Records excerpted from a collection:
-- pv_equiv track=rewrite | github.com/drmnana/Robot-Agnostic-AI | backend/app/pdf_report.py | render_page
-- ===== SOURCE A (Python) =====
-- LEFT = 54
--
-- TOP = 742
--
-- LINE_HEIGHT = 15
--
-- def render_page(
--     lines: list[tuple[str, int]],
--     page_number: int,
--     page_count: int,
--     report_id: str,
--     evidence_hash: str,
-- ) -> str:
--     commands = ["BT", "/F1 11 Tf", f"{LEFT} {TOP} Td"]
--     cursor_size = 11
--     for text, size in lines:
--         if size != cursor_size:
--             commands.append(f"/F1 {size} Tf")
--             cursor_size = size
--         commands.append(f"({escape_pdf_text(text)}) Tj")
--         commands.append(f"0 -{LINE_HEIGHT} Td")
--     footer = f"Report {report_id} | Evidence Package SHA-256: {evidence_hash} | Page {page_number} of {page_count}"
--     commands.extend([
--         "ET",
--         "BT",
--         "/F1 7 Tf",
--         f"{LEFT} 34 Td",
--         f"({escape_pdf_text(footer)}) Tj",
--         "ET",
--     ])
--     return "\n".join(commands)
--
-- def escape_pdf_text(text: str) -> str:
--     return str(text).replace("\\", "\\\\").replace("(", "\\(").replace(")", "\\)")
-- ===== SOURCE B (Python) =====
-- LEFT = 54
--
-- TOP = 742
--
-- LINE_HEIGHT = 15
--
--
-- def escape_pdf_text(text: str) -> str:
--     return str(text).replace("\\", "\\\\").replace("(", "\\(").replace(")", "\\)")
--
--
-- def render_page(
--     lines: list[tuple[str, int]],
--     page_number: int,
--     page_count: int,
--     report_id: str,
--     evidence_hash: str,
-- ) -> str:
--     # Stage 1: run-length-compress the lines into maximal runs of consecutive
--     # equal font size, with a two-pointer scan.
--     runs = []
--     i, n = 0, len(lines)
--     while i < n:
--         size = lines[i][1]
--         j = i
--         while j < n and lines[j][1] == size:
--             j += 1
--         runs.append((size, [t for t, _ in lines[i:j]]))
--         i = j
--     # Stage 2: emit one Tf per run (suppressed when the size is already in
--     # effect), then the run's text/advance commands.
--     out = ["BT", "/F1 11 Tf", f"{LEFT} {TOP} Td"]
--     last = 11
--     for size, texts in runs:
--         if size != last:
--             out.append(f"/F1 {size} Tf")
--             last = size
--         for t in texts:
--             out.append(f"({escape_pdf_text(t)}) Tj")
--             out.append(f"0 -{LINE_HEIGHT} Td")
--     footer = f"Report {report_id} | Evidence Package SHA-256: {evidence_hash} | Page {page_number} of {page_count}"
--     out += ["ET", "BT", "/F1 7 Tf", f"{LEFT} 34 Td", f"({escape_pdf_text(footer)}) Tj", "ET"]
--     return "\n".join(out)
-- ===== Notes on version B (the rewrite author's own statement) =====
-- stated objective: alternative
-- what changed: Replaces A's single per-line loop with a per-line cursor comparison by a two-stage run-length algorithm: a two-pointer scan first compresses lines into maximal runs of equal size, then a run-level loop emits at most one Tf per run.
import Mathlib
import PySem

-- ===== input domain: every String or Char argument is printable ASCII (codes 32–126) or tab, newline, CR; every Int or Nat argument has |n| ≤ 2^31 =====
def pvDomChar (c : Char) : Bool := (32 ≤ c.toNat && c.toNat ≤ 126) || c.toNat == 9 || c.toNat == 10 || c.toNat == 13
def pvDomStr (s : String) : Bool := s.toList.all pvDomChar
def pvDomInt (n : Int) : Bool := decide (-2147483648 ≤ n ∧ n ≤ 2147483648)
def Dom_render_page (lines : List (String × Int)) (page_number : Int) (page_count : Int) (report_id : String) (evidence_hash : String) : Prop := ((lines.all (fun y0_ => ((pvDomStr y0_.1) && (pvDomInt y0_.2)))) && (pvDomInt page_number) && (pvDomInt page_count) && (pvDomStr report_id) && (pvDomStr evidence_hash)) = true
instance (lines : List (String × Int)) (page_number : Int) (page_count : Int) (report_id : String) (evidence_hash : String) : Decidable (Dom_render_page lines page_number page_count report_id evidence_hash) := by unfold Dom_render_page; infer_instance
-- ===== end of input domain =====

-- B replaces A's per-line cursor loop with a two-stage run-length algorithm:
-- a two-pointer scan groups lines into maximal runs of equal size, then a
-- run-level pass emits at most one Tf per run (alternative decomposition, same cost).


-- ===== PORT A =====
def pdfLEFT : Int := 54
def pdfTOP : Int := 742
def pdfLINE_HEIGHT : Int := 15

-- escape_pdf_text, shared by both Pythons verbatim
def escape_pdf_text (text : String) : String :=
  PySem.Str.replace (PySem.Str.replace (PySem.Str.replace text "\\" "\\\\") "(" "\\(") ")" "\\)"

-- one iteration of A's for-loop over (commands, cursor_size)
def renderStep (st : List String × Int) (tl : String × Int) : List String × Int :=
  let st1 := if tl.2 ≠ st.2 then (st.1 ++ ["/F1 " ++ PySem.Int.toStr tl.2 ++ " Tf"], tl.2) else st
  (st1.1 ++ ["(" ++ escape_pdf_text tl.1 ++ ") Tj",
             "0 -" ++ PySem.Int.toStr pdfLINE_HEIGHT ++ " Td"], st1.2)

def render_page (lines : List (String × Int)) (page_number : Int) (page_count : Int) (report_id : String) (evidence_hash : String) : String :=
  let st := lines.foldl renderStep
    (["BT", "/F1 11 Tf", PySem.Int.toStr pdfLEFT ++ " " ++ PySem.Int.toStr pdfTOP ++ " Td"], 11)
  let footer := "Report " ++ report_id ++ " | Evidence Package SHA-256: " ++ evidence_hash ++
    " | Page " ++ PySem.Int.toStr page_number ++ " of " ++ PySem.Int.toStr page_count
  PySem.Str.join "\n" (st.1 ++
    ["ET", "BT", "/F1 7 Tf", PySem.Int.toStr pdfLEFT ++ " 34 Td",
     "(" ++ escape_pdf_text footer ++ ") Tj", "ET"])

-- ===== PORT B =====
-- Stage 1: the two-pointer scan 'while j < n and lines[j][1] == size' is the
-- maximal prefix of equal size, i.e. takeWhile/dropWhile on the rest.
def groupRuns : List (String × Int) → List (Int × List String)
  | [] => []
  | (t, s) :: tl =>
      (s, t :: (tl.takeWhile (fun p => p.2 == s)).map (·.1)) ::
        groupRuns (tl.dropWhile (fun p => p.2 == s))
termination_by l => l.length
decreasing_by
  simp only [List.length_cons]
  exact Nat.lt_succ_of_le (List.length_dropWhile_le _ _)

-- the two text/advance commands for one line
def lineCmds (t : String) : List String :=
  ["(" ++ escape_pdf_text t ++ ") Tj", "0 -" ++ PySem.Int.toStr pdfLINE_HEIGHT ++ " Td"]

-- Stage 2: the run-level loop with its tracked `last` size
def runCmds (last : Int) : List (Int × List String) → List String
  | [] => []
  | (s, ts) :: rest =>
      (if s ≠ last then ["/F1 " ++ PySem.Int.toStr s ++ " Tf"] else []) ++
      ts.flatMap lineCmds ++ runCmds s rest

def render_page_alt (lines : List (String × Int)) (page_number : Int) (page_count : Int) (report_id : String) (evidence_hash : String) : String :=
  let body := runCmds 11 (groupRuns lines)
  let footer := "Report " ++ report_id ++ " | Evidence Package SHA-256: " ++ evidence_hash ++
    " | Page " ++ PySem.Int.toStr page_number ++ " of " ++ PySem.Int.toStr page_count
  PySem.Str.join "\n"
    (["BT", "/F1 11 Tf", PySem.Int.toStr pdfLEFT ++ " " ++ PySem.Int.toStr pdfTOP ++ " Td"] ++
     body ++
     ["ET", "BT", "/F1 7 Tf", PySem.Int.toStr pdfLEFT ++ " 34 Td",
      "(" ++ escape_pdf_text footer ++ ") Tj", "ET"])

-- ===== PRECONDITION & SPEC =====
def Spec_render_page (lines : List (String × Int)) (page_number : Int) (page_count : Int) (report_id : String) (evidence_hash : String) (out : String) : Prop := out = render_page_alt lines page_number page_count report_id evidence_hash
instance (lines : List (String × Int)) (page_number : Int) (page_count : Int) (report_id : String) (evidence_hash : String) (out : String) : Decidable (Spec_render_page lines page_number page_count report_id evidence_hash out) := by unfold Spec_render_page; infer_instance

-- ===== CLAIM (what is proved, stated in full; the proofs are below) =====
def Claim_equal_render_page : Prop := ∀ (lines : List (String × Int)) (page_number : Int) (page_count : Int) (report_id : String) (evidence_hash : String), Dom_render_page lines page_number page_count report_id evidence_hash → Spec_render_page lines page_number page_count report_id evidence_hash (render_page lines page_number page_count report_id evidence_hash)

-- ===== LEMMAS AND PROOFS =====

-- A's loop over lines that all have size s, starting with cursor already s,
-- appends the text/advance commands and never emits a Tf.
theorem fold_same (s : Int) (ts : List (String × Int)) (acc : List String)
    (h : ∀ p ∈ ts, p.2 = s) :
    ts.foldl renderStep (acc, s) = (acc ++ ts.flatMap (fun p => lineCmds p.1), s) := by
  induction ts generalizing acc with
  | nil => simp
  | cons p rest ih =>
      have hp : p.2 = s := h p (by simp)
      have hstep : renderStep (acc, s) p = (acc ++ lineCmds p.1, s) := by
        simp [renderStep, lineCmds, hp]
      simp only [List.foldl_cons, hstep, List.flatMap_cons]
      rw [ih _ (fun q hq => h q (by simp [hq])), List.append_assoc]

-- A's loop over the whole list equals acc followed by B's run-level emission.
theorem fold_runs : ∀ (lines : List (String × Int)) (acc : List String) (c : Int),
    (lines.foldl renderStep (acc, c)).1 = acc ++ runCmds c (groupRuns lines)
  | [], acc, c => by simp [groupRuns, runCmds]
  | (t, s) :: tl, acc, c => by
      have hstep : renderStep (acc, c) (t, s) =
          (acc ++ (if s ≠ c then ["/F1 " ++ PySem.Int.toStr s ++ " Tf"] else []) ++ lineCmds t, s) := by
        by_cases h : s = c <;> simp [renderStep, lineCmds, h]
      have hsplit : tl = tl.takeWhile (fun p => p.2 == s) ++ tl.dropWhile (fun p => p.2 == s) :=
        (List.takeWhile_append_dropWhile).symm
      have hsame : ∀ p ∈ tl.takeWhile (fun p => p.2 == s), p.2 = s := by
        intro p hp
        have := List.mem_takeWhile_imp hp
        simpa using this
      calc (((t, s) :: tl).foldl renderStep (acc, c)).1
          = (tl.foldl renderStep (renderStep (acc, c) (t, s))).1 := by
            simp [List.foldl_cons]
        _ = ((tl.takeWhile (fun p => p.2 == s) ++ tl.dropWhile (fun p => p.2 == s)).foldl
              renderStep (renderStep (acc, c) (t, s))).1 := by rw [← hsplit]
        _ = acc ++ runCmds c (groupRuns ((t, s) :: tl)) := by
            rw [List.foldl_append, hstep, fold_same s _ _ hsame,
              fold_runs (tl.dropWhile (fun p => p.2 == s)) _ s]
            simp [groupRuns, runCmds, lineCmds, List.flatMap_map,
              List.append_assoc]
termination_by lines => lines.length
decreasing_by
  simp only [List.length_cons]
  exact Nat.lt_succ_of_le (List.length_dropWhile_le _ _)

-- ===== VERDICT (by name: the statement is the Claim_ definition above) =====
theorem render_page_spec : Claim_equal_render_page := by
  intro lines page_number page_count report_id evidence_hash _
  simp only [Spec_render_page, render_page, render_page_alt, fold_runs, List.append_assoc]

◆ **Instructions to follow**:
Pick out each line above that includes "renderStep" and show it.

◆ **Response area**:
def renderStep (st : List String × Int) (tl : String × Int) : List String × Int :=
  let st := lines.foldl renderStep
    ts.foldl renderStep (acc, s) = (acc ++ ts.flatMap (fun p => lineCmds p.1), s) := by
      have hstep : renderStep (acc, s) p = (acc ++ lineCmds p.1, s) := by
        simp [renderStep, lineCmds, hp]
    (lines.foldl renderStep (acc, c)).1 = acc ++ runCmds c (groupRuns lines)
      have hstep : renderStep (acc, c) (t, s) =
        by_cases h : s = c <;> simp [renderStep, lineCmds, h]
      calc (((t, s) :: tl).foldl renderStep (acc, c)).1
          = (tl.foldl renderStep (renderStep (acc, c) (t, s))).1 := by
              renderStep (renderStep (acc, c) (t, s))).1 := by rw [← hsplit]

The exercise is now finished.